Several unconventional architectural elements are exhibited in the Fort Worth Japanese garden. One of them, called the 'Pavilion', is derivative of a Shinto shrine's main hall. It stands above the ground on posts, and features several gabled roofs with criss-crossed extensions (chigi). Another unusual garden element is the 'Mikoshi', an ornate palanquin donated to Fort Worth by the citizens of Nagaoka, Japan. Likewise, a 'taijitu' (yin-yang symbol), a graceful Indochinese Buddha, and three stone monkeys (Mizaru, Kikazaru, and Iwazaru), are all atypical additions unique to this Fort Worth exhibit.

The 'Karesansui Garden' (formerly called the 'Meditation Garden'), is patterned after Kyoto's famous 'Garden of the Abbot's Quarters', at the Ryoanji temple complex. It is a classic fifteen-stone, 'Hira niwa' (Flat Garden) composition, that has its own unique characteristics. One of them is an elevated and enclosed viewing veranda, evocative of a Japanese-style roofed bridge (rokyo). It surrounds the flat garden, allowing it to be viewed from all sides. Another is the exclusion of plant material from the exhibit's core. The fifteen boulders are surrounded by patterned gravel (samon), enclosed within a stone retainer, and surrounded by black volcanic scoria. The only plants allowed to flourish within this composition are the fruticose lichens which have colonized the boulder's surfaces. This minimalist exhibit stands as an exuisite metaphor of the famously sparse Zen aesthetic.

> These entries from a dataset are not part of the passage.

-- pv_equiv track=rewrite | github.com/tinfoilsh/confidential-realtime-models | audio/audio_proxy.py | pick_realtime_subprotocol
-- ===== SOURCE A (Python) =====
-- _SENSITIVE_SUBPROTOCOL_PREFIXES = (
--     "openai-insecure-api-key.",
--     "openai-organization.",
--     "openai-project.",
-- )
--
-- def pick_realtime_subprotocol(offered: list[str] | None) -> str | None:
--     """Pick the subprotocol to echo back on a Realtime WebSocket handshake.
--
--     Chrome/Firefox enforce RFC 6455 strictly: when the client offers any
--     subprotocols, the server MUST echo back exactly one of them in the 101
--     response, otherwise the browser aborts with close code 1006. Safari is
--     lenient and accepts a missing echo, which is why this only manifested on
--     Chromium-based browsers.
--
--     We prefer the "realtime" tag (matching OpenAI's own Realtime API) and
--     explicitly avoid echoing any auth-bearing subprotocol so the API key
--     isn't reflected in response headers.
--     """
--     if not offered:
--         return None
--     safe = [
--         proto for proto in offered
--         if proto and not proto.startswith(_SENSITIVE_SUBPROTOCOL_PREFIXES)
--     ]
--     if "realtime" in safe:
--         return "realtime"
--     return safe[0] if safe else None
-- ===== SOURCE B (Python) =====
-- _SENSITIVE_SUBPROTOCOL_PREFIXES = (
--     "openai-insecure-api-key.",
--     "openai-organization.",
--     "openai-project.",
-- )
--
-- def _first_safe(protos):
--     """First entry that is truthy and not auth-bearing, or None (recursive)."""
--     if not protos:
--         return None
--     head = protos[0]
--     if head and not head.startswith(_SENSITIVE_SUBPROTOCOL_PREFIXES):
--         return head
--     return _first_safe(protos[1:])
--
-- def pick_realtime_subprotocol(offered):
--     if not offered:
--         return None
--     # "realtime" is always safe (non-empty, no sensitive prefix), so test
--     # membership directly on the offered list -- no filtered list needed.
--     if "realtime" in offered:
--         return "realtime"
--     return _first_safe(offered)
-- ===== Notes on version B (the rewrite author's own statement) =====
-- stated objective: faster
-- what changed: Exploits that "realtime" is itself always safe: membership is tested directly on the offered list (no filtered list is ever built), and the fallback is a recursive early-return search for the first safe entry.
import Mathlib
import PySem

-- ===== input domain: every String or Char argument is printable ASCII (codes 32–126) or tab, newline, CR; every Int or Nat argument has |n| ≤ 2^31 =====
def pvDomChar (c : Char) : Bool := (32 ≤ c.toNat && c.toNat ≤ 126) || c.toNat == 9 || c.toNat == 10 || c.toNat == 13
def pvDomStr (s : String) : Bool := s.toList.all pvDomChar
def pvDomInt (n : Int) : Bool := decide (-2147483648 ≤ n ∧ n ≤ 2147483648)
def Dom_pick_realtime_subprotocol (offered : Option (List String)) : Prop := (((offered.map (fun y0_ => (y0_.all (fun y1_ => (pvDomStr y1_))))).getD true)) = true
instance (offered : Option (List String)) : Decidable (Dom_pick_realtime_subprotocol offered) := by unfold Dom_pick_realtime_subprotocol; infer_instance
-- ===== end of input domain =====

-- ===== PORT A =====
-- B is simpler: "realtime" is itself always safe, so it tests membership on the
-- raw offered list and falls back to a recursive first-safe search; no filtered list.
def pvSensitive (p : String) : Bool :=
  PySem.Str.startswith p "openai-insecure-api-key." ||
  PySem.Str.startswith p "openai-organization." ||
  PySem.Str.startswith p "openai-project."

def pick_realtime_subprotocol (offered : Option (List String)) : Option String :=
  match offered with
  | none => none
  | some l =>
    if l = [] then none
    else
      let safe := l.filter (fun p => !(p = "") && !(pvSensitive p))
      if "realtime" ∈ safe then some "realtime"
      else safe.head?

-- ===== PORT B =====
-- _first_safe: first entry that is truthy and not auth-bearing, or none (recursive)
def pvFirstSafe : List String → Option String
  | [] => none
  | head :: rest =>
    if !(head = "") && !(pvSensitive head) then some head
    else pvFirstSafe rest

def pick_realtime_subprotocol_alt (offered : Option (List String)) : Option String :=
  match offered with
  | none => none
  | some l =>
    if l = [] then none
    else if "realtime" ∈ l then some "realtime"
    else pvFirstSafe l

-- ===== PRECONDITION & SPEC =====
def Spec_pick_realtime_subprotocol (offered : Option (List String)) (out : Option String) : Prop := out = pick_realtime_subprotocol_alt offered
instance (offered : Option (List String)) (out : Option String) : Decidable (Spec_pick_realtime_subprotocol offered out) := by unfold Spec_pick_realtime_subprotocol; infer_instance

-- ===== CLAIM (what is proved, stated in full; the proofs are below) =====
def Claim_equal_pick_realtime_subprotocol : Prop := ∀ (offered : Option (List String)), Dom_pick_realtime_subprotocol offered → Spec_pick_realtime_subprotocol offered (pick_realtime_subprotocol offered)

-- ===== LEMMAS AND PROOFS =====

-- membership in the filtered list coincides with membership in the raw list for "realtime"
lemma pvMem_filter_realtime (l : List String) :
    ("realtime" ∈ l.filter (fun p => !(p = "") && !(pvSensitive p))) ↔ "realtime" ∈ l := by
  rw [List.mem_filter]
  constructor
  · exact fun h => h.1
  · exact fun h => ⟨h, by decide⟩

-- the head of the filtered list is the first safe element
lemma pvFirstSafe_eq_filter_head (l : List String) :
    pvFirstSafe l = (l.filter (fun p => !(p = "") && !(pvSensitive p))).head? := by
  induction l with
  | nil => rfl
  | cons p rest ih =>
    by_cases h : (!(decide (p = "")) && !(pvSensitive p)) = true
    · simp [pvFirstSafe, List.filter, h]
    · simp [pvFirstSafe, List.filter, h, ih]

-- ===== VERDICT (by name: the statement is the Claim_ definition above) =====
theorem pick_realtime_subprotocol_spec : Claim_equal_pick_realtime_subprotocol := by
  intro offered _
  unfold Spec_pick_realtime_subprotocol
  cases offered with
  | none => rfl
  | some l =>
    simp only [pick_realtime_subprotocol, pick_realtime_subprotocol_alt]
    by_cases h : l = []
    · simp [h]
    · rw [if_neg h, if_neg h]
      by_cases hm : "realtime" ∈ l
      · rw [if_pos ((pvMem_filter_realtime l).mpr hm), if_pos hm]
      · rw [if_neg (fun hc => hm ((pvMem_filter_realtime l).mp hc)), if_neg hm,
          pvFirstSafe_eq_filter_head]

The Fort Worth Japanese Garden's 'Moon-Viewing Deck' is a creative adaptation of the Ginkakuji temple's famous 'Kogetsudai' sand cone. Fort Worth's version is intended to be an interactive karesansui exhibit, in which visitors may ascend the flat-topped cone via steps, and view the composition from above. A 'Taijitu' (a yin-yang symbol), lies embossed in exposed-aggregate concrete at the summit. This highly unusual (but fun) addition to a Japanese garden is ultimately a cosmological symbol of Chinese origin. It also has other interpretations, including its most important contemporary association with Korean culture, and as a metaphor for oriental mysticism in American 'Pop' culture. The exhibit also features an amphitheatre that is countersunk into the same platform as the cone. Together, they serve as a performance venue for the garden's two annual festivals (matsuri), and as a moonlit chapel for weddings.

Two karesansui (dry landscape) exhibits at the Fort Worth Japanese Garden are evocative of rivers that originate in mountainous terrain. One of them begins adjacent the garden's 'Pavilion', and 'flows' down a winding, boulder-lined channel, to a small lake or sea. Here, the 'water' consists entirely of ornamental gravel, and can be viewed from several levels along its length. The other exhibit is near the garden's 'Moon-Viewing' deck. Like the first, it begins in a group of boulders that are intended to suggest a craggy range of mountains. This 'river' of mixed cobbles then descends along a terraced, boulder-lined channel, that is, in turn, surrounded by a berm of fine-textured turf. It disappears in the midst of several large boulders, like a river descending into a canyon. This creative departure from karesansui tradition was intended to suggest a purely American landmark. It is a garden metaphor of the Colorado River, which rises in the Rocky Mountains, flows across an elevated plateau, and descends into the depths of the Grand Canyon.